I have a two copies on the way, but how do I really know that 1+1=2?

The proof starts from the Peano Postulates, which define the natural

numbers N. N is the smallest set satisfying these postulates:

P1. 1 is in N.

P2. If x is in N, then its "successor" x' is in N.

P3. There is no x such that x' = 1.

P4. If x isn't 1, then there is a y in N such that y' = x.

P5. If S is a subset of N, 1 is in S, and the implication

(x in S => x' in S) holds, then S = N.

Then you have to define addition recursively:

Def: Let a and b be in N. If b = 1, then define a + b = a'

(using P1 and P2). If b isn't 1, then let c' = b, with c in N

(using P4), and define a + b = (a + c)'.

Then you have to define 2:

Def: 2 = 1'

2 is in N by P1, P2, and the definition of 2.

Theorem: 1 + 1 = 2

Proof: Use the first part of the definition of + with a = b = 1.

Then 1 + 1 = 1' = 2 Q.E.D.

Note: There is an alternate formulation of the Peano Postulates which

replaces 1 with 0 in P1, P3, P4, and P5. Then you have to change the

definition of addition to this:

Def: Let a and b be in N. If b = 0, then define a + b = a.

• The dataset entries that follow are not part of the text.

-- pv_equiv track=rewrite | github.com/MrHamdulay/csc3-capstone | examples/data/Assignment_4/tmpste002/ndom.py | decimal_to_ndom
-- ===== SOURCE A (Python) =====
-- def decimal_to_ndom(a):
--     """Converts a decimal number to Ndom"""
--     ndom = ''
--     exp = 0
--     while 6**exp <= a:
--         exp += 1
--     for i in range(exp, 0, -1):
--         ndom += str(a // (6**(i-1)))
--         a %= 6 ** (i-1)
--     return int(ndom)
-- ===== SOURCE B (Python) =====
-- def decimal_to_ndom(a):
--     """Converts a decimal number to Ndom"""
--     digits = []
--     while a > 0:
--         digits.append(str(a % 6))
--         a //= 6
--     return int(''.join(reversed(digits)))
-- ===== Notes on version B (the rewrite author's own statement) =====
-- stated objective: alternative
-- what changed: Replaces A's exponent-search loop plus a per-digit loop that recomputes the power 6**(i-1) and takes MSB-first quotients with the standard repeated-division conversion: collect remainders LSB-first, reverse and join.
import Mathlib
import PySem

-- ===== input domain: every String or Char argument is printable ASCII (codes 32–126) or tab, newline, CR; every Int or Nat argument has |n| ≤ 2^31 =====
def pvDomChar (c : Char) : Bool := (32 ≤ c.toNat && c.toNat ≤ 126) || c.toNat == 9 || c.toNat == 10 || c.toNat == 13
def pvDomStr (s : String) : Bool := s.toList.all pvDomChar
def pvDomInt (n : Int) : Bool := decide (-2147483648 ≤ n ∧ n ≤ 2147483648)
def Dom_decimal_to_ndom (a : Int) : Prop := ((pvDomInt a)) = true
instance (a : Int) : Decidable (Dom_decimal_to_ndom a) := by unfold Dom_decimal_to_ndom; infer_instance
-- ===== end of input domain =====

-- B replaces A's exponent-search plus per-digit power/divide loop by the standard
-- repeated-division base-6 conversion (collect remainders, reverse): an alternative algorithm
-- with the same return value wherever A returns.

-- ===== PORT A =====
-- while 6**exp <= a: exp += 1   (terminates because 6^exp grows past a)
def pvFindExp (a : Int) (exp : Nat) : Nat :=
  if (6:Int)^exp ≤ a then pvFindExp a (exp+1) else exp
termination_by (a + 1 - (6:Int)^exp).toNat
decreasing_by
  have h2 : (6:Int)^(exp+1) = 6 * 6^exp := by ring
  have h3 : (1:Int) ≤ 6^exp := one_le_pow₀ (by norm_num)
  omega

def decimal_to_ndom (a : Int) : Int :=
  let exp := pvFindExp a 0
  -- for i in range(exp, 0, -1): ndom += str(a // 6**(i-1)); a %= 6**(i-1)
  -- (i ≥ 1 on this range, so (i-1).toNat is exactly i-1)
  let st := (PySem.List.pyRange (exp : Int) 0 (-1)).foldl
    (fun (st : String × Int) i =>
      (st.1 ++ PySem.Int.toStr (PySem.Int.floordiv st.2 ((6:Int)^(i-1).toNat)),
       PySem.Int.mod st.2 ((6:Int)^(i-1).toNat)))
    ("", a)
  -- int(ndom): int('') raises ValueError (exactly when a ≤ 0); Pre_ excludes that, the getD default is unreached
  (PySem.Int.ofStr? st.1).getD 0

-- ===== PORT B =====
-- while a > 0: digits.append(str(a % 6)); a //= 6
def pvDigitsLoop (a : Int) (digits : List String) : List String :=
  if a > 0 then
    pvDigitsLoop (PySem.Int.floordiv a 6) (digits ++ [PySem.Int.toStr (PySem.Int.mod a 6)])
  else digits
termination_by a.toNat
decreasing_by
  rw [PySem.Int.floordiv_eq_ediv_of_pos (by norm_num)]
  omega

def decimal_to_ndom_alt (a : Int) : Int :=
  let digits := pvDigitsLoop a []
  -- int(''.join(reversed(digits))): int('') raises ValueError when a ≤ 0 (excluded by Pre_)
  (PySem.Int.ofStr? (PySem.Str.join "" digits.reverse)).getD 0

-- ===== PRECONDITION & SPEC =====
-- Pre_ excludes exactly a ≤ 0, where both A and B raise ValueError on int('').
def Pre_decimal_to_ndom (a : Int) : Prop := 1 ≤ a
instance (a : Int) : Decidable (Pre_decimal_to_ndom a) := by unfold Pre_decimal_to_ndom; infer_instance
def pvWitness_decimal_to_ndom : Int := 42

def Spec_decimal_to_ndom (a : Int) (out : Int) : Prop := out = decimal_to_ndom_alt a
instance (a : Int) (out : Int) : Decidable (Spec_decimal_to_ndom a out) := by unfold Spec_decimal_to_ndom; infer_instance

-- ===== CLAIM (what is proved, stated in full; the proofs are below) =====
def Claim_equal_decimal_to_ndom : Prop := ∀ (a : Int), Dom_decimal_to_ndom a → Pre_decimal_to_ndom a → Spec_decimal_to_ndom a (decimal_to_ndom a)

-- ===== LEMMAS AND PROOFS =====

-- the base-6 digit string A's for-loop produces, MSB-first, e digits (leading zeros possible)
def pvPad : Nat → Int → List Char
  | 0, _ => []
  | e+1, a => PySem.Int.toChars (PySem.Int.floordiv a ((6:Int)^e)) ++ pvPad e (PySem.Int.mod a ((6:Int)^e))

-- the digit string of a with no leading zeros, MSB-first (B's reversed remainder list, joined)
def pvG (a : Int) : List Char :=
  if 0 < a then
    pvG (PySem.Int.floordiv a 6) ++ PySem.Int.toChars (PySem.Int.mod a 6)
  else []
termination_by a.toNat
decreasing_by
  rw [PySem.Int.floordiv_eq_ediv_of_pos (by norm_num)]
  omega

theorem pvG_nonpos {a : Int} (h : ¬ 0 < a) : pvG a = [] := by
  rw [pvG]; simp [h]

theorem pvG_pos {a : Int} (h : 0 < a) :
    pvG a = pvG (PySem.Int.floordiv a 6) ++ PySem.Int.toChars (PySem.Int.mod a 6) := by
  rw [pvG]; simp [h]

theorem pvFindExp_spec (a : Int) (exp : Nat) (h : (6:Int)^exp ≤ a) :
    1 ≤ pvFindExp a exp ∧ (6:Int)^(pvFindExp a exp - 1) ≤ a ∧ a < 6^(pvFindExp a exp) := by
  fun_induction pvFindExp a exp with
  | case1 exp hle ih =>
    by_cases h6 : (6:Int)^(exp+1) ≤ a
    · exact ih h6
    · rw [pvFindExp]; rw [if_neg h6]
      refine ⟨by omega, ?_, by omega⟩
      simpa using hle
  | case2 exp hle => exact absurd h hle

theorem pvFoldA (e : Nat) : ∀ (a : Int) (acc : String), 0 ≤ a →
    (((PySem.List.pyRange (e : Int) 0 (-1)).foldl
      (fun (st : String × Int) i =>
        (st.1 ++ PySem.Int.toStr (PySem.Int.floordiv st.2 ((6:Int)^(i-1).toNat)),
         PySem.Int.mod st.2 ((6:Int)^(i-1).toNat)))
      (acc, a)).1).toList = acc.toList ++ pvPad e a := by
  induction e with
  | zero =>
    intro a acc _
    rw [PySem.List.pyRange_neg_one_eq_nil (by norm_num)]
    simp [pvPad]
  | succ e ih =>
    intro a acc ha
    rw [PySem.List.pyRange_neg_one_cons (by exact_mod_cast Nat.succ_pos e)]
    have hc : ((e+1 : Nat) : Int) - 1 = (e : Int) := by push_cast; ring
    simp only [List.foldl_cons, hc, Int.toNat_natCast]
    have hpos : (0:Int) < 6^e := pow_pos (by norm_num) e
    rw [ih _ _ (PySem.Int.mod_nonneg _ hpos)]
    simp [pvPad, String.toList_append, PySem.Int.toList_toStr]

-- shifting one digit out of the padded representation
theorem pvPad_shift (e : Nat) : ∀ a : Int, 0 ≤ a → a < 6^(e+1) →
    pvPad (e+1) a = pvPad e (PySem.Int.floordiv a 6) ++ PySem.Int.toChars (PySem.Int.mod a 6) := by
  induction e with
  | zero =>
    intro a ha hlt
    have hlt6 : a < 6 := by simpa using hlt
    simp [pvPad]
    congr 1
    omega
  | succ e ih =>
    intro a ha hlt
    have hp : (0:Int) < 6^(e+1) := pow_pos (by norm_num) _
    have hq : (0:Int) < 6^e := pow_pos (by norm_num) _
    -- work with ediv/emod throughout
    have hm : PySem.Int.mod a (6^(e+1)) = a % 6^(e+1) := PySem.Int.mod_eq_emod_of_pos hp
    have hmn : 0 ≤ a % 6^(e+1) := Int.emod_nonneg a (by positivity)
    have hml : a % 6^(e+1) < 6^(e+1) := Int.emod_lt_of_pos a hp
    have step : pvPad (e+1) (a % 6^(e+1)) =
        pvPad e (PySem.Int.floordiv (a % 6^(e+1)) 6) ++ PySem.Int.toChars (PySem.Int.mod (a % 6^(e+1)) 6) :=
      ih _ hmn hml
    -- arithmetic identities
    have hi : PySem.Int.floordiv a (6^(e+1)) = PySem.Int.floordiv (PySem.Int.floordiv a 6) (6^e) := by
      rw [PySem.Int.floordiv_eq_ediv_of_pos hp, PySem.Int.floordiv_eq_ediv_of_pos (by norm_num : (0:Int) < 6),
          PySem.Int.floordiv_eq_ediv_of_pos hq]
      rw [Int.ediv_ediv_of_nonneg (by norm_num : (0:Int) ≤ 6)]
      rw [show (6:Int) * 6^e = 6^(e+1) by ring]
    have hiii : PySem.Int.mod (a % 6^(e+1)) 6 = PySem.Int.mod a 6 := by
      rw [PySem.Int.mod_eq_emod_of_pos (by norm_num), PySem.Int.mod_eq_emod_of_pos (by norm_num)]
      exact Int.emod_emod_of_dvd a (dvd_pow_self 6 (Nat.succ_ne_zero e))
    have hii : PySem.Int.floordiv (a % 6^(e+1)) 6 = PySem.Int.mod (PySem.Int.floordiv a 6) (6^e) := by
      rw [PySem.Int.floordiv_eq_ediv_of_pos (by norm_num : (0:Int) < 6),
          PySem.Int.floordiv_eq_ediv_of_pos (by norm_num : (0:Int) < 6),
          PySem.Int.mod_eq_emod_of_pos hq]
      have e1 : a % 6^(e+1) = a + (-(6^e * (a / 6^(e+1)))) * 6 := by
        rw [Int.emod_def]; ring_nf
      rw [e1, Int.add_mul_ediv_right _ _ (by norm_num : (6:Int) ≠ 0)]
      have e2 : a / 6^(e+1) = a / 6 / 6^e := by
        rw [Int.ediv_ediv_of_nonneg (by norm_num : (0:Int) ≤ 6)]
        rw [show (6:Int) * 6^e = 6^(e+1) by ring]
      rw [Int.emod_def, e2]; ring
    calc pvPad (e+2) a
        = PySem.Int.toChars (PySem.Int.floordiv a (6^(e+1))) ++ pvPad (e+1) (PySem.Int.mod a (6^(e+1))) := rfl
      _ = PySem.Int.toChars (PySem.Int.floordiv (PySem.Int.floordiv a 6) (6^e)) ++
            (pvPad e (PySem.Int.mod (PySem.Int.floordiv a 6) (6^e)) ++ PySem.Int.toChars (PySem.Int.mod a 6)) := by
          rw [hi, hm, step, hii, hiii]
      _ = pvPad (e+1) (PySem.Int.floordiv a 6) ++ PySem.Int.toChars (PySem.Int.mod a 6) := by
          simp [pvPad]

-- on [6^e, 6^(e+1)) the padded string has no leading zero and equals the digit string
theorem pvPad_eq_pvG (e : Nat) : ∀ a : Int, 0 < a → (6:Int)^e ≤ a → a < 6^(e+1) →
    pvPad (e+1) a = pvG a := by
  induction e with
  | zero =>
    intro a h0 h1 h2
    simp at h1 h2
    have hd : PySem.Int.floordiv a 6 = 0 := by
      rw [PySem.Int.floordiv_eq_ediv_of_pos (by norm_num)]; omega
    have hm : PySem.Int.mod a 6 = a := by
      rw [PySem.Int.mod_eq_emod_of_pos (by norm_num)]; omega
    rw [pvG_pos h0, hd, pvG_nonpos (by norm_num), hm]
    simp [pvPad]
  | succ e ih =>
    intro a h0 h1 h2
    have h6 : (6:Int)^(e+1) = 6^e * 6 := by ring
    have h66 : (6:Int)^(e+2) = 6^(e+1) * 6 := by ring
    have hd0 : 0 < PySem.Int.floordiv a 6 := by
      rw [PySem.Int.floordiv_eq_ediv_of_pos (by norm_num)]
      have := (Int.le_ediv_iff_mul_le (by norm_num : (0:Int) < 6)).2 (by nlinarith [pow_pos (by norm_num : (0:Int) < 6) e] : (1:Int) * 6 ≤ a)
      omega
    have hdl : (6:Int)^e ≤ PySem.Int.floordiv a 6 := by
      rw [PySem.Int.floordiv_eq_ediv_of_pos (by norm_num)]
      exact (Int.le_ediv_iff_mul_le (by norm_num)).2 (by rw [← h6]; exact h1)
    have hdu : PySem.Int.floordiv a 6 < 6^(e+1) := by
      rw [PySem.Int.floordiv_eq_ediv_of_pos (by norm_num)]
      exact (Int.ediv_lt_iff_lt_mul (by norm_num)).2 (by rw [← h66]; exact h2)
    rw [pvPad_shift (e+1) a (by omega) h2, ih _ hd0 hdl hdu, ← pvG_pos h0]

-- Chars.join with empty separator is concatenation
theorem pvJoin_nil_flatten : ∀ l : List (List Char), PySem.Chars.join [] l = l.flatten := by
  intro l
  induction l with
  | nil => simp [PySem.Chars.join_nil]
  | cons p rest ih =>
    cases rest with
    | nil => simp [PySem.Chars.join_singleton]
    | cons q rest' => rw [PySem.Chars.join_cons_cons]; simp_all

-- B's loop appends to the accumulator
theorem pvDigitsLoop_acc : ∀ (n : Nat) (a : Int), a.toNat ≤ n → ∀ acc,
    pvDigitsLoop a acc = acc ++ pvDigitsLoop a [] := by
  intro n
  induction n with
  | zero =>
    intro a ha acc
    have h : ¬ a > 0 := by omega
    rw [pvDigitsLoop, if_neg h, pvDigitsLoop, if_neg h]
    simp
  | succ n ih =>
    intro a ha acc
    by_cases h : a > 0
    · have hdiv : (PySem.Int.floordiv a 6).toNat ≤ n := by
        rw [PySem.Int.floordiv_eq_ediv_of_pos (by norm_num)]
        omega
      calc pvDigitsLoop a acc
          = pvDigitsLoop (PySem.Int.floordiv a 6) (acc ++ [PySem.Int.toStr (PySem.Int.mod a 6)]) := by
            rw [pvDigitsLoop, if_pos h]
        _ = (acc ++ [PySem.Int.toStr (PySem.Int.mod a 6)]) ++ pvDigitsLoop (PySem.Int.floordiv a 6) [] := ih _ hdiv _
        _ = acc ++ ([PySem.Int.toStr (PySem.Int.mod a 6)] ++ pvDigitsLoop (PySem.Int.floordiv a 6) []) := by simp
        _ = acc ++ pvDigitsLoop (PySem.Int.floordiv a 6) [PySem.Int.toStr (PySem.Int.mod a 6)] := by
            rw [ih _ hdiv [PySem.Int.toStr (PySem.Int.mod a 6)]]
        _ = acc ++ pvDigitsLoop a [] := by
            conv_rhs => rw [pvDigitsLoop, if_pos h]
            simp
    · rw [pvDigitsLoop, if_neg h, pvDigitsLoop, if_neg h]
      simp

-- joined reversed digit list = pvG
theorem pvJoin_digits_aux : ∀ (n : Nat) (a : Int), a.toNat ≤ n →
    (PySem.Str.join "" (pvDigitsLoop a []).reverse).toList = pvG a := by
  intro n
  induction n with
  | zero =>
    intro a ha
    have h : ¬ a > 0 := by omega
    rw [pvDigitsLoop, if_neg h, pvG_nonpos h]
    simp [PySem.Str.toList_join, PySem.Chars.join_nil]
  | succ n ih =>
    intro a ha
    by_cases h : a > 0
    · have hdiv : (PySem.Int.floordiv a 6).toNat ≤ n := by
        rw [PySem.Int.floordiv_eq_ediv_of_pos (by norm_num)]
        omega
      rw [pvDigitsLoop, if_pos h, List.nil_append,
          pvDigitsLoop_acc n _ hdiv [PySem.Int.toStr (PySem.Int.mod a 6)], pvG_pos h, ← ih _ hdiv]
      simp [PySem.Str.toList_join, pvJoin_nil_flatten, PySem.Int.toList_toStr]
    · rw [pvDigitsLoop, if_neg h, pvG_nonpos h]
      simp [PySem.Str.toList_join, PySem.Chars.join_nil]

theorem pvJoin_digits (a : Int) :
    (PySem.Str.join "" (pvDigitsLoop a []).reverse).toList = pvG a :=
  pvJoin_digits_aux a.toNat a le_rfl

-- ===== VERDICT (by name: the statement is the Claim_ definition above) =====
theorem decimal_to_ndom_spec : Claim_equal_decimal_to_ndom := by
  intro a _ hpre
  unfold Pre_decimal_to_ndom at hpre
  unfold Spec_decimal_to_ndom
  simp only [decimal_to_ndom, decimal_to_ndom_alt]
  have h1 : (6:Int)^0 ≤ a := by simpa using hpre
  obtain ⟨he1, hlo, hhi⟩ := pvFindExp_spec a 0 h1
  obtain ⟨e', hE⟩ : ∃ e', pvFindExp a 0 = e' + 1 := ⟨pvFindExp a 0 - 1, by omega⟩
  rw [hE] at hlo hhi
  simp only [Nat.add_sub_cancel] at hlo
  rw [hE]
  have hstr : (((PySem.List.pyRange ((e'+1 : Nat) : Int) 0 (-1)).foldl
      (fun (st : String × Int) i =>
        (st.1 ++ PySem.Int.toStr (PySem.Int.floordiv st.2 ((6:Int)^(i-1).toNat)),
         PySem.Int.mod st.2 ((6:Int)^(i-1).toNat)))
      ("", a)).1).toList = pvG a := by
    rw [pvFoldA (e'+1) a "" (by omega)]
    have h2 : pvPad (e'+1) a = pvG a := pvPad_eq_pvG e' a (by omega) hlo hhi
    simpa using h2
  have hs := String.toList_inj.mp (hstr.trans (pvJoin_digits a).symm)
  rw [hs]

If b isn't 0, then let c' = b, with c in N, and define

a + b = (a + c)'.

You also have to define 1 = 0', and 2 = 1'. Then the proof of the

Theorem above is a little different:

Proof: Use the second part of the definition of + first:

1 + 1 = (1 + 0)'

Now use the first part of the definition of + on the sum in

parentheses: 1 + 1 = (1)' = 1' = 2 Q.E.D.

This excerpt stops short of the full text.